■ What to produce
Scan the records below for the line containing "char is key" and the line containing "enumerate(key_string) if c != ' ']". Copy both, plus every line between, exactly.

────────────────────────────────────────

-- pv_equiv track=rewrite | github.com/birdears/birdears | tests/test_keyboard_indices.py | parse_intervals
-- ===== SOURCE A (Python) =====
-- def parse_intervals(key_string):
--     """Parses a keyboard string into a list of semitone intervals."""
--     intervals = []
--     accum = 0
--     # Skip the first key, start checking intervals from there
--     # But strings start with a key.
--     # We need to iterate from the second character?
--     # No, iterate all chars, track state.
--
--     # We assume valid string starts with a key
--     if not key_string:
--         return []
--
--     # Check first char is not space
--     if key_string[0] == ' ':
--         raise ValueError("String starts with space")
--
--     # Start loop from second char
--     # We need to track if we are 'inside' a key sequence
--
--     last_was_space = False
--
--     # Actually, simplistic parser:
--     # Key -> Key : 1 semitone
--     # Key -> Space -> Key : 2 semitones
--     # Key -> Space -> Space -> Key : 3 semitones (unlikely but possible)
--
--     # We just need to count steps between keys.
--     # We can filter out spaces and count indices? No.
--     # We can iterate and count.
--
--     current_interval = 1
--     # Logic:
--     # When we see a key, we record the interval from the PREVIOUS key.
--     # But we need to handle the first key.
--
--     keys_chars = []
--
--     # Sanitize string to list of tokens?
--     # "z x" -> z, space, x
--
--     # Let's iterate index 1 to len
--
--     extracted_intervals = []
--
--     # Check if first char is key
--     if key_string[0] == ' ':
--         return []
--
--     space_count = 0
--
--     for char in key_string[1:]:
--         if char == ' ':
--             space_count += 1
--         else:
--             # It is a key
--             interval = 1 + space_count
--             extracted_intervals.append(interval)
--             space_count = 0
--
--     return extracted_intervals
-- ===== SOURCE B (Python) =====
-- def parse_intervals(key_string):
--     """Parses a keyboard string into a list of semitone intervals."""
--     if not key_string:
--         return []
--     if key_string[0] == ' ':
--         raise ValueError("String starts with space")
--     positions = [i for i, c in enumerate(key_string) if c != ' ']
--     return [b - a for a, b in zip(positions, positions[1:])]
-- ===== Notes on version B (the rewrite author's own statement) =====
-- stated objective: simpler
-- what changed: Replaces the stateful space-counting accumulator loop with collecting the indices of key characters and returning their consecutive differences (zip of positions with its tail).
import Mathlib
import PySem

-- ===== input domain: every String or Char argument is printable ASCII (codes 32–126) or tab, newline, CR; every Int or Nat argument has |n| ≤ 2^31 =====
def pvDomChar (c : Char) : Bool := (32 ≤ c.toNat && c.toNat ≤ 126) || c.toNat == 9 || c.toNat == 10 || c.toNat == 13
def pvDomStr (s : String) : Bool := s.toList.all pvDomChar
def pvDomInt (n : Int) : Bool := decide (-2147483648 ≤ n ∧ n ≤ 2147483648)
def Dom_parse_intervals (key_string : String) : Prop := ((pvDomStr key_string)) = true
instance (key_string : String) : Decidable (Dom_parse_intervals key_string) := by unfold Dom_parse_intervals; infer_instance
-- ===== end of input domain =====

-- B replaces A's stateful space-counting accumulator loop with key positions + consecutive
-- differences (objective: simpler). Leading-space inputs (ValueError in both) are outside Pre_.


-- ===== PORT A =====
-- A: after the two guards, fold over key_string[1:] carrying (extracted_intervals, space_count).
def parse_intervals (key_string : String) : List Int :=
  match key_string.toList with
  | [] => []
  | c0 :: rest =>
    if c0 = ' ' then []   -- Python raises ValueError here; excluded by Pre_
    else
      (rest.foldl
        (fun (st : List Int × Int) ch =>
          if ch = ' ' then (st.1, st.2 + 1) else (st.1 ++ [1 + st.2], 0))
        ([], 0)).1

-- ===== PORT B =====
-- B-side helper: the comprehension [i for i, c in enumerate(s) if c != ' '], index starting at n
def pvPositions : List Char → Nat → List Int
  | [], _ => []
  | c :: cs, n => if c ≠ ' ' then (n : Int) :: pvPositions cs (n + 1) else pvPositions cs (n + 1)

def parse_intervals_alt (key_string : String) : List Int :=
  match key_string.toList with
  | [] => []
  | c0 :: _ =>
    if c0 = ' ' then []   -- Python raises ValueError here; excluded by Pre_
    else
      let positions := pvPositions key_string.toList 0
      List.zipWith (fun a b => b - a) positions (positions.drop 1)

-- ===== PRECONDITION & SPEC =====
-- Pre_ excludes exactly the inputs with a leading space, where both Pythons raise ValueError.
def Pre_parse_intervals (key_string : String) : Prop := key_string.toList.head? ≠ some ' '
instance (key_string : String) : Decidable (Pre_parse_intervals key_string) := by
  unfold Pre_parse_intervals; infer_instance
def pvWitness_parse_intervals : String := "z x"
def Spec_parse_intervals (key_string : String) (out : List Int) : Prop := out = parse_intervals_alt key_string
instance (key_string : String) (out : List Int) : Decidable (Spec_parse_intervals key_string out) := by unfold Spec_parse_intervals; infer_instance

-- ===== CLAIM (what is proved, stated in full; the proofs are below) =====
def Claim_equal_parse_intervals : Prop := ∀ (key_string : String), Dom_parse_intervals key_string → Pre_parse_intervals key_string → Spec_parse_intervals key_string (parse_intervals key_string)

-- ===== LEMMAS AND PROOFS =====

-- A's loop, written as structural recursion on the remaining characters
def pvRun : Int → List Char → List Int
  | _, [] => []
  | k, c :: cs => if c = ' ' then pvRun (k + 1) cs else (1 + k) :: pvRun 0 cs

theorem pvFoldA (cs : List Char) : ∀ (acc : List Int) (k : Int),
    (cs.foldl
      (fun (st : List Int × Int) ch =>
        if ch = ' ' then (st.1, st.2 + 1) else (st.1 ++ [1 + st.2], 0))
      (acc, k)).1 = acc ++ pvRun k cs := by
  induction cs with
  | nil => intro acc k; simp [pvRun]
  | cons c cs ih =>
    intro acc k
    by_cases h : c = ' ' <;> simp [List.foldl, h, pvRun, ih]

theorem pvDiffs (cs : List Char) : ∀ (p k i : Nat), i = p + 1 + k →
    List.zipWith (fun a b => b - a) ((p : Int) :: pvPositions cs i) (pvPositions cs i)
      = pvRun (k : Int) cs := by
  induction cs with
  | nil => intro p k i _; simp [pvPositions, pvRun]
  | cons c cs ih =>
    intro p k i hi
    by_cases h : c = ' '
    · have hrec := ih p (k + 1) (i + 1) (by omega)
      rw [show ((k + 1 : Nat) : Int) = (k : Int) + 1 by push_cast; ring] at hrec
      simpa [pvPositions, pvRun, h] using hrec
    · have hrec := ih i 0 (i + 1) (by omega)
      simp only [Nat.cast_zero] at hrec
      simp only [pvPositions, pvRun, h, ne_eq, not_false_iff, if_pos, if_neg, List.zipWith]
      rw [hrec]
      congr 1
      subst hi
      push_cast
      ring

theorem parse_intervals_eq (key_string : String) (h : Pre_parse_intervals key_string) :
    parse_intervals key_string = parse_intervals_alt key_string := by
  unfold parse_intervals parse_intervals_alt
  cases hts : key_string.toList with
  | nil => rfl
  | cons c0 rest =>
    have hc0 : c0 ≠ ' ' := by
      intro hc; apply h; rw [hts, hc]; rfl
    simp only [if_neg hc0]
    rw [pvFoldA rest [] 0, List.nil_append]
    have := pvDiffs rest 0 0 1 rfl
    simp only [Nat.cast_zero] at this
    simp only [pvPositions, hc0, ne_eq, not_false_iff, if_pos, List.drop_one, List.tail_cons]
    exact this.symm

-- ===== VERDICT (by name: the statement is the Claim_ definition above) =====
theorem parse_intervals_spec : Claim_equal_parse_intervals := by
  intro s _ hpre
  unfold Spec_parse_intervals
  exact parse_intervals_eq s hpre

────────────────────────────────────────

■ Task answer
--     # Check if first char is key
--     if key_string[0] == ' ':
--         return []
--
--     space_count = 0
--
--     for char in key_string[1:]:
--         if char == ' ':
--             space_count += 1
--         else:
--             # It is a key
--             interval = 1 + space_count
--             extracted_intervals.append(interval)
--             space_count = 0
--
--     return extracted_intervals
-- ===== SOURCE B (Python) =====
-- def parse_intervals(key_string):
--     """Parses a keyboard string into a list of semitone intervals."""
--     if not key_string:
--         return []
--     if key_string[0] == ' ':
--         raise ValueError("String starts with space")
--     positions = [i for i, c in enumerate(key_string) if c != ' ']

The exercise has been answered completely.